My error is on the process I am calling the API. The code I have use to Call the API is

//Get the JWT Token
$username = “abc”;
$password = “abc”;
$url = “xxx/api/login”;
$curl = curl_init();
$curldata = array(
CURLOPT_URL => $url,
CURLOPT_RETURNTRANSFER => true,
CURLOPT_ENCODING => “”,
CURLOPT_MAXREDIRS => 10,
CURLOPT_TIMEOUT => 30,
CURLOPT_HTTP_VERSION => CURL_HTTP_VERSION_1_1,
CURLOPT_CUSTOMREQUEST => “POST”,
CURLOPT_POSTFIELDS => array(“username”=>$username,“password”=>$password),
CURLOPT_SSL_VERIFYHOST => 0,
CURLOPT_SSL_VERIFYPEER => 0,
);
curl_setopt_array($curl, $curldata);
$response = curl_exec($curl);
$err = curl_error($curl);
curl_close($curl);
if ($err) {
echo “cURL Error #:” . $err;
} else {
$resp = json_decode($response);
$jwttoken = $resp->JWT;
}

here I check the var_dump($jwttoken); // I got the token here.

//call the REST API with JWT Token
$url2 = “xxx/api/Info/25865”;
$curl = curl_init();
$curldata = array(
CURLOPT_URL => $url2,
CURLOPT_RETURNTRANSFER => true,
CURLOPT_ENCODING => “”,
CURLOPT_MAXREDIRS => 10,
CURLOPT_TIMEOUT => 30,
CURLOPT_HTTP_VERSION => CURL_HTTP_VERSION_1_1,
CURLOPT_CUSTOMREQUEST => “GET”,
CURLOPT_SSL_VERIFYHOST => 0,
CURLOPT_SSL_VERIFYPEER => 0,
CURLOPT_HTTPHEADER => array(
“X-Authorization: $jwttoken”,
“content-type: application/json”
),
);
var_dump($curldata);
curl_setopt_array($curl, $curldata);
$response = curl_exec($curl);
$err = curl_error($curl);
curl_close($curl);
if ($err) {
echo “cURL Error #:” . $err;
} else {
$result = json_decode($response, true);
}

var_dump($result);

//here I got the result for the userlevel -2 means the result for not login with JWT
Please kindly help where I have done the mistake

6

Just add this condition:

if (CurrentUserLevel() != -2) {

// your code to run API

}

7

singh wrote:

  		CURLOPT_HTTPHEADER => array(
  			"X-Authorization: $jwttoken",
  			"content-type: application/json"
  		),

The header is wrong, see the JavaScript version in the topic REST API ->Authenticate User with JWT (JSON Web Token) in the help file:

request.setRequestHeader(‘X-Authorization’, 'Bearer ’ + store.JWT);

You need to add 'Bearer ’ before the JWT token.

8

arbei wrote:

You need to add 'Bearer ’ before the JWT token.
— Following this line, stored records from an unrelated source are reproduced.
-- pv_equiv track=rewrite | github.com/valeryvpetrov-dev/android-apps-similarity | script/library_mask.py | _matches_known_library_prefix
-- ===== SOURCE A (Python) =====
-- KNOWN_LIBRARY_PREFIXES = (
--     "android",
--     "androidx",
--     "com.airbnb",
--     "com.bumptech",
--     "com.facebook",
--     "com.google",
--     "com.squareup",
--     "dagger",
--     "io.reactivex",
--     "java",
--     "javax",
--     "kotlin",
--     "kotlinx",
--     "okhttp3",
--     "okio",
--     "org.apache",
--     "org.bouncycastle",
--     "org.intellij",
--     "org.jetbrains",
--     "org.json",
--     "retrofit2",
--     "rx",
-- )
--
-- def _matches_known_library_prefix(package: str) -> bool:
--     normalized = _normalize_package(package)
--     if not normalized:
--         return False
--     for prefix in KNOWN_LIBRARY_PREFIXES:
--         if normalized == prefix or normalized.startswith(prefix + "."):
--             return True
--     return normalized.startswith("android.support.")
--
-- def _normalize_package(value: str) -> str:
--     normalized = value.strip().strip(";")
--     if normalized.startswith("L") and "/" in normalized:
--         normalized = normalized[1:]
--     normalized = normalized.replace("/", ".")
--     while ".." in normalized:
--         normalized = normalized.replace("..", ".")
--     return normalized.strip(".")
-- ===== SOURCE B (Python) =====
-- KNOWN_LIBRARY_PREFIXES = (
--     "android",
--     "androidx",
--     "com.airbnb",
--     "com.bumptech",
--     "com.facebook",
--     "com.google",
--     "com.squareup",
--     "dagger",
--     "io.reactivex",
--     "java",
--     "javax",
--     "kotlin",
--     "kotlinx",
--     "okhttp3",
--     "okio",
--     "org.apache",
--     "org.bouncycastle",
--     "org.intellij",
--     "org.jetbrains",
--     "org.json",
--     "retrofit2",
--     "rx",
-- )
--
-- _KNOWN = frozenset(KNOWN_LIBRARY_PREFIXES)
--
--
-- def _normalize_package(value: str) -> str:
--     normalized = value.strip().strip(";")
--     if normalized.startswith("L") and "/" in normalized:
--         normalized = normalized[1:]
--     normalized = normalized.replace("/", ".")
--     while ".." in normalized:
--         normalized = normalized.replace("..", ".")
--     return normalized.strip(".")
--
--
-- def _matches_known_library_prefix(package: str) -> bool:
--     normalized = _normalize_package(package)
--     if not normalized:
--         return False
--     # single left-to-right pass: at each dot, test the accumulated component
--     # prefix against the known set; at the end, test the whole name
--     seen = ""
--     for ch in normalized:
--         if ch == "." and seen in _KNOWN:
--             return True
--         seen += ch
--     return seen in _KNOWN
-- ===== Notes on version B (the rewrite author's own statement) =====
-- stated objective: alternative
-- what changed: Instead of scanning the fixed 22-prefix tuple with == / startswith (plus a dead android.support. fallback), B makes one left-to-right pass over the normalized package, testing the accumulated dot-aligned prefix against a precomputed frozenset at each dot and at the end.
import Mathlib
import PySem

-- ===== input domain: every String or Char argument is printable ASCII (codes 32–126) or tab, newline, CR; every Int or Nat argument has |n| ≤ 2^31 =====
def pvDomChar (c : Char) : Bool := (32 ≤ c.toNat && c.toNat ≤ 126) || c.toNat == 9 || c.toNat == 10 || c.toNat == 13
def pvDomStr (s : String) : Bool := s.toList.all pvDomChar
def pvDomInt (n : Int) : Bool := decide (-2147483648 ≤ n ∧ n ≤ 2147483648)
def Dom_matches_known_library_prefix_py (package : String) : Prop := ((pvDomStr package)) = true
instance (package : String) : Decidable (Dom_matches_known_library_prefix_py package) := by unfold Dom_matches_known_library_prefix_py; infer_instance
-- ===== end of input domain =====

-- B replaces A's scan of the fixed 22-prefix tuple with startswith (plus a dead
-- android.support. fallback) by a single left-to-right pass over the normalized
-- package that tests each accumulated dot-aligned prefix against a precomputed set
-- (objective: alternative algorithm, same cost class).

-- ===== PORT A =====
def pvKnownLibraryPrefixes : List String :=
  ["android", "androidx", "com.airbnb", "com.bumptech", "com.facebook", "com.google",
   "com.squareup", "dagger", "io.reactivex", "java", "javax", "kotlin", "kotlinx",
   "okhttp3", "okio", "org.apache", "org.bouncycastle", "org.intellij", "org.jetbrains",
   "org.json", "retrofit2", "rx"]

-- 'while ".." in normalized: normalized = normalized.replace("..", ".")' — each pass
-- strictly shortens the string while ".." occurs, so fuel = length is enough.
def pvCollapseDots : Nat → String → String
  | 0, s => s
  | Nat.succ fuel, s =>
      if PySem.Str.isIn ".." s then pvCollapseDots fuel (PySem.Str.replace s ".." ".") else s

def pvNormalizePackage (value : String) : String :=
  let n := PySem.Str.stripChars (PySem.Str.strip value) ";"
  let n := if PySem.Str.startswith n "L" && PySem.Str.isIn "/" n
           then PySem.Str.slice n (some 1) none else n
  let n := PySem.Str.replace n "/" "."
  let n := pvCollapseDots (PySem.Str.len n).toNat n
  PySem.Str.stripChars n "."

def pvLoopA : List String → String → Bool
  | [], n => PySem.Str.startswith n "android.support."
  | p :: rest, n =>
      if n == p || PySem.Str.startswith n (p ++ ".") then true else pvLoopA rest n

def matches_known_library_prefix_py (package : String) : Bool :=
  let normalized := pvNormalizePackage package
  if normalized == "" then false
  else pvLoopA pvKnownLibraryPrefixes normalized

-- ===== PORT B =====
-- Source B's module-level _KNOWN = frozenset(KNOWN_LIBRARY_PREFIXES); B works on char
-- lists throughout, so the set holds the prefixes as char lists.
def pvKnownSetChars : PySem.Set (List Char) :=
  PySem.Set.ofList
    (["android", "androidx", "com.airbnb", "com.bumptech", "com.facebook", "com.google",
      "com.squareup", "dagger", "io.reactivex", "java", "javax", "kotlin", "kotlinx",
      "okhttp3", "okio", "org.apache", "org.bouncycastle", "org.intellij", "org.jetbrains",
      "org.json", "retrofit2", "rx"].map String.toList)

-- the same python _normalize_package, transliterated over List Char via PySem.Chars
def pvSquashDotsChars : Nat → List Char → List Char
  | 0, cs => cs
  | Nat.succ fuel, cs =>
      if PySem.Chars.isIn ['.', '.'] cs
      then pvSquashDotsChars fuel (PySem.Chars.replace cs ['.', '.'] ['.'])
      else cs

def pvNormalizeChars (value : List Char) : List Char :=
  let c := PySem.Chars.stripChars (PySem.Chars.strip value) [';']
  let c := if PySem.Chars.startswith c ['L'] && PySem.Chars.isIn ['/'] c
           then PySem.Chars.slice c (some 1) none else c
  let c := PySem.Chars.replace c ['/'] ['.']
  let c := pvSquashDotsChars c.length c
  PySem.Chars.stripChars c ['.']

-- 'for ch in normalized: if ch == "." and seen in _KNOWN: return True; seen += ch'
-- then 'return seen in _KNOWN'
def pvScanB : List Char → List Char → Bool
  | [], seen => PySem.Set.contains pvKnownSetChars seen
  | c :: rest, seen =>
      if c == '.' && PySem.Set.contains pvKnownSetChars seen then true
      else pvScanB rest (seen ++ [c])

def matches_known_library_prefix_py_alt (package : String) : Bool :=
  let normalized := pvNormalizeChars package.toList
  if normalized = [] then false
  else pvScanB normalized []

-- ===== PRECONDITION & SPEC =====
def Spec_matches_known_library_prefix_py (package : String) (out : Bool) : Prop := out = matches_known_library_prefix_py_alt package
instance (package : String) (out : Bool) : Decidable (Spec_matches_known_library_prefix_py package out) := by unfold Spec_matches_known_library_prefix_py; infer_instance

-- ===== CLAIM (what is proved, stated in full; the proofs are below) =====
def Claim_equal_matches_known_library_prefix_py : Prop := ∀ (package : String), Dom_matches_known_library_prefix_py package → Spec_matches_known_library_prefix_py package (matches_known_library_prefix_py package)

-- ===== LEMMAS AND PROOFS =====

-- the two transliterations of the collapse loop compute the same string
theorem pvSquash_eq_collapse (fuel : Nat) : ∀ (s : String),
    pvSquashDotsChars fuel s.toList = (pvCollapseDots fuel s).toList := by
  induction fuel with
  | zero => intro s; rfl
  | succ fuel ih =>
      intro s
      simp only [pvSquashDotsChars, pvCollapseDots, PySem.Str.isIn_eq,
        show (".." : String).toList = ['.', '.'] from rfl]
      by_cases h : PySem.Chars.isIn ['.', '.'] s.toList = true
      · rw [if_pos h, if_pos h, ← ih, PySem.Str.toList_replace]
        rfl
      · rw [if_neg h, if_neg h]

-- the two transliterations of _normalize_package compute the same string
theorem pvNorm_eq (value : String) :
    pvNormalizeChars value.toList = (pvNormalizePackage value).toList := by
  simp only [pvNormalizeChars, pvNormalizePackage, PySem.Str.toList_stripChars,
    PySem.Str.toList_strip, PySem.Str.startswith_eq, PySem.Str.isIn_eq,
    PySem.Str.toList_slice, PySem.Str.toList_replace, PySem.Str.len_eq, Int.toNat_natCast,
    apply_ite String.toList, ← pvSquash_eq_collapse, PySem.Chars.slice_eq_listSlice,
    show (";" : String).toList = [';'] from rfl, show ("L" : String).toList = ['L'] from rfl,
    show ("/" : String).toList = ['/'] from rfl, show ("." : String).toList = ['.'] from rfl]

-- A's loop = any over the prefix list, falling through to the android.support. test
theorem pvLoopA_eq_any (l : List String) (n : String) :
    pvLoopA l n
      = (l.any (fun p => n == p || PySem.Str.startswith n (p ++ ".")) ||
         PySem.Str.startswith n "android.support.") := by
  induction l with
  | nil => simp [pvLoopA]
  | cons p rest ih =>
      simp only [pvLoopA, List.any_cons, ih]
      cases hc : (n == p || PySem.Str.startswith n (p ++ ".")) <;> simp

-- the fallback is subsumed: android.support.* already matched the "android" prefix
theorem pvFallback_subsumed (n : String)
    (h : PySem.Str.startswith n "android.support." = true) :
    pvKnownLibraryPrefixes.any (fun p => n == p || PySem.Str.startswith n (p ++ ".")) = true := by
  rw [List.any_eq_true]
  refine ⟨"android", by simp [pvKnownLibraryPrefixes], ?_⟩
  have hsw : PySem.Str.startswith n ("android" ++ ".") = true := by
    rw [PySem.Str.startswith_eq, PySem.Chars.startswith_iff] at h ⊢
    rw [String.toList_append]
    refine List.IsPrefix.trans ?_ h
    decide
  rw [hsw, Bool.or_true]

-- p ++ ['.'] is a prefix of cs iff some dot position i of cs has cs.take i = p
theorem pvDotPrefix_iff (p cs : List Char) :
    (p ++ ['.']) <+: cs ↔ ∃ i, i < cs.length ∧ cs[i]? = some '.' ∧ cs.take i = p := by
  constructor
  · rintro ⟨t, rfl⟩
    refine ⟨p.length, by simp, ?_, ?_⟩
    · simp
    · simp
  · rintro ⟨i, hi, hdot, rfl⟩
    refine ⟨(cs.drop i).tail, ?_⟩
    have hdrop : cs.drop i = '.' :: (cs.drop i).tail := by
      have hh : (cs.drop i).head? = some '.' := by
        rw [List.head?_drop]; exact hdot
      cases hd : cs.drop i with
      | nil => simp [hd] at hh
      | cons a t => simp [hd] at hh ⊢; exact hh
    have heq : cs = cs.take i ++ ['.'] ++ (cs.drop i).tail := by
      conv_lhs => rw [← List.take_append_drop i cs, hdrop]
      simp
    conv_rhs => rw [heq]

-- membership in B's set = membership (as strings) in A's prefix list
theorem pvContains_iff (l : List Char) :
    PySem.Set.contains pvKnownSetChars l = true
      ↔ ∃ p ∈ pvKnownLibraryPrefixes, l = p.toList := by
  have : PySem.Set.contains pvKnownSetChars l = true
      ↔ l ∈ (pvKnownLibraryPrefixes.map String.toList) := by
    simp [PySem.Set.contains, pvKnownSetChars, PySem.Set.mem_ofList, pvKnownLibraryPrefixes]
  rw [this, List.mem_map]
  constructor
  · rintro ⟨p, hp, rfl⟩; exact ⟨p, hp, rfl⟩
  · rintro ⟨p, hp, rfl⟩; exact ⟨p, hp, rfl⟩

-- what B's character scan recognises, for any partial state 'seen'
theorem pvScanB_iff (cs : List Char) : ∀ (seen : List Char),
    pvScanB cs seen = true
      ↔ (∃ i, i < cs.length ∧ cs[i]? = some '.' ∧
            PySem.Set.contains pvKnownSetChars (seen ++ cs.take i) = true)
        ∨ PySem.Set.contains pvKnownSetChars (seen ++ cs) = true := by
  induction cs with
  | nil =>
      intro seen
      simp [pvScanB]
  | cons c rest ih =>
      intro seen
      simp only [pvScanB]
      by_cases hc : (c == '.' && PySem.Set.contains pvKnownSetChars seen) = true
      · rw [if_pos hc]
        rw [Bool.and_eq_true, beq_iff_eq] at hc
        refine iff_of_true rfl (Or.inl ⟨0, by simp, by simp [hc.1], by simpa using hc.2⟩)
      · rw [if_neg hc, ih (seen ++ [c])]
        constructor
        · rintro (⟨i, hi, hdot, hmem⟩ | hall)
          · exact Or.inl ⟨i + 1, by simpa using hi, by simpa using hdot,
              by simpa [List.append_assoc] using hmem⟩
          · exact Or.inr (by simpa [List.append_assoc] using hall)
        · rintro (⟨i, hi, hdot, hmem⟩ | hall)
          · cases i with
            | zero =>
                exfalso
                apply hc
                rw [Bool.and_eq_true, beq_iff_eq]
                exact ⟨by simpa using hdot, by simpa using hmem⟩
            | succ j =>
                exact Or.inl ⟨j, by simpa using hi, by simpa using hdot,
                  by simpa [List.append_assoc] using hmem⟩
          · exact Or.inr (by simpa [List.append_assoc] using hall)

-- the two match bodies agree on every normalized string n
theorem pvBody_eq (n : String) :
    pvLoopA pvKnownLibraryPrefixes n = pvScanB n.toList [] := by
  apply Bool.coe_iff_coe.mp
  rw [pvLoopA_eq_any, pvScanB_iff]
  have hL : ((pvKnownLibraryPrefixes.any fun p => n == p || PySem.Str.startswith n (p ++ ".")) ||
      PySem.Str.startswith n "android.support.") = true ↔
      (pvKnownLibraryPrefixes.any fun p => n == p || PySem.Str.startswith n (p ++ ".")) = true := by
    constructor
    · intro h
      rw [Bool.or_eq_true] at h
      rcases h with h | h
      · exact h
      · exact pvFallback_subsumed n h
    · intro h
      rw [Bool.or_eq_true]
      exact Or.inl h
  rw [hL, List.any_eq_true]
  have hper : ∀ p : String, ((n == p || PySem.Str.startswith n (p ++ ".")) = true) ↔
      (n.toList = p.toList ∨
        ∃ i, i < n.toList.length ∧ n.toList[i]? = some '.' ∧ n.toList.take i = p.toList) := by
    intro p
    rw [Bool.or_eq_true, beq_iff_eq, ← String.toList_inj, PySem.Str.startswith_eq,
      String.toList_append, show ("." : String).toList = ['.'] from rfl,
      PySem.Chars.startswith_iff, pvDotPrefix_iff]
  simp only [hper, pvContains_iff, List.nil_append]
  constructor
  · rintro ⟨p, hp, hnp | ⟨i, hi, hdot, htake⟩⟩
    · exact Or.inr ⟨p, hp, hnp⟩
    · exact Or.inl ⟨i, hi, hdot, p, hp, htake⟩
  · rintro (⟨i, hi, hdot, p, hp, htake⟩ | ⟨p, hp, hnp⟩)
    · exact ⟨p, hp, Or.inr ⟨i, hi, hdot, htake⟩⟩
    · exact ⟨p, hp, Or.inl hnp⟩

-- ===== VERDICT (by name: the statement is the Claim_ definition above) =====
theorem matches_known_library_prefix_py_spec : Claim_equal_matches_known_library_prefix_py := by
  intro package _
  show matches_known_library_prefix_py package = matches_known_library_prefix_py_alt package
  simp only [matches_known_library_prefix_py, matches_known_library_prefix_py_alt, pvNorm_eq]
  have hiff : ((pvNormalizePackage package).toList = []) ↔ (pvNormalizePackage package = "") := by
    rw [show ([] : List Char) = ("" : String).toList from rfl, String.toList_inj]
  by_cases h : pvNormalizePackage package = ""
  · simp [h]
  · rw [if_neg (fun hx => h (by simpa using hx)), if_neg (fun hx => h (hiff.mp hx)), pvBody_eq]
On the API Calling script I have add the “Bearer” as
CURLOPT_HTTPHEADER => array(
“X-Authorization: Bearer $jwttoken”,
“content-type: application/json”
),

But still I am unable to access the REST API with Security
on the REST API I try as
$result[“userlevel”] = CurrentUserLevel();
$response = $response->write(json_encode($result));
return $response;

I got the return as {“userlevel”:null}

9

Try adding the JWT Middleware in your route to process the JWT token:

$app->get(‘…’, function ($request, $response, $args) {
//…
})->add(new JwtMiddleware());

10

Thanks
It is working now

And is there any other option to access the API by token which is unique to every user.
On the Authentication Table we will increase a field with “token” and the user token will be store.
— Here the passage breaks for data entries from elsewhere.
theorem pv_mainA (n : Int) (positions : PySem.Dict Char (List Int))
    (hPb : ∀ c, ∀ j ∈ positions.getD c [], 0 ≤ j ∧ j < n)
    (hPn : ∀ c, (positions.getD c []).Nodup) :
    ∀ (s : List Char) (dp : PySem.Dict Int Int),
    (∀ p ∈ dp.items, 0 ≤ p.2 ∧ 0 ≤ p.1 ∧ p.1 ≤ n) →
    pvMinS ((s.foldl (pvAbody n positions) dp).items.map (fun p => p.2))
      = pvMinS (dp.items.map (fun p =>
          p.2 + pvF n (fun c => positions.getD c []) s p.1)) := by
  intro s
  induction s with
  | nil =>
    intro dp _
    simp only [List.foldl_nil, pvF]
    congr 1
    exact (List.map_congr_left (fun p _ => by omega)).symm
  | cons c s' ih =>
    intro dp hdp
    simp only [List.foldl_cons]
    have hstep : ∀ p ∈ dp.items, ∀ j ∈ positions.getD c [], 0 ≤ pvStep n p.1 j := by
      intro p hp j hj
      obtain ⟨h1, h2, h3⟩ := hdp p hp
      obtain ⟨h4, h5⟩ := hPb c j hj
      exact pvStep_nonneg n p.1 j h2 h3 h4 (le_of_lt h5)
    have hdp' : ∀ p ∈ (pvAbody n positions dp c).items, 0 ≤ p.2 ∧ 0 ≤ p.1 ∧ p.1 ≤ n := by
      intro p hp
      rw [pvAbody_items n positions dp c (hPn c)] at hp
      simp only [List.mem_map] at hp
      obtain ⟨j, hj, rfl⟩ := hp
      obtain ⟨h4, h5⟩ := hPb c j hj
      refine ⟨?_, h4, le_of_lt h5⟩
      apply pvMinS_nonneg
      intro x hx
      simp only [List.mem_map] at hx
      obtain ⟨p, hp, rfl⟩ := hx
      have := hstep p hp j hj
      have := (hdp p hp).1
      omega
    rw [ih (pvAbody n positions dp c) hdp']
    rw [pvAbody_items n positions dp c (hPn c), List.map_map]
    have hF : ∀ j ∈ positions.getD c [], 0 ≤ pvF n (fun c => positions.getD c []) s' j := by
      intro j hj
      obtain ⟨h4, h5⟩ := hPb c j hj
      exact pvF_nonneg n _ hPb s' j h4 (le_of_lt h5)
    have hexch := pv_exchange dp.items (positions.getD c []) (pvStep n)
      (pvF n (fun c => positions.getD c []) s')
      (fun p hp => (hdp p hp).1) hF
    rw [show ((fun (p : Int × Int) => p.2 + pvF n (fun c => positions.getD c []) s' p.1) ∘ (fun j => (j, pvBest n dp j)))
        = (fun j => pvMinS (dp.items.map (fun p => p.2 + pvStep n p.1 j)) + pvF n (fun c => positions.getD c []) s' j) from rfl]
    rw [hexch]
    congr 1
    apply List.map_congr_left
    intro p _
    rw [pvF_cons]

theorem pvA_ne (n : Int) (positions : PySem.Dict Char (List Int))
    (hPn : ∀ c, (positions.getD c []).Nodup) :
    ∀ (s : List Char) (dp : PySem.Dict Int Int), dp.items ≠ [] →
    (∀ c ∈ s, positions.getD c [] ≠ []) →
    (s.foldl (pvAbody n positions) dp).items ≠ [] := by
  intro s
  induction s with
  | nil => intro dp h _; exact h
  | cons c s' ih =>
    intro dp _ hne
    simp only [List.foldl_cons]
    apply ih
    · rw [pvAbody_items n positions dp c (hPn c)]
      simp only [ne_eq, List.map_eq_nil_iff]
      exact hne c (by simp)
    · intro c' hc'; exact hne c' (by simp [hc'])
By using this token the user can access the API
eg.
/api/gfjurulj14sgfh2434–MYTOKEN/Info/xxx"

11

singh wrote:

By using this token the user can access the API
eg.
/api/gfjurulj14sgfh2434–MYTOKEN/Info/xxx"

If you use that format, that means there are different actions, you should not do that. You may use, e.g.

/api/Info/xxx/gfjurulj14sgfh2434–MYTOKEN

and you check the token yourself in your action.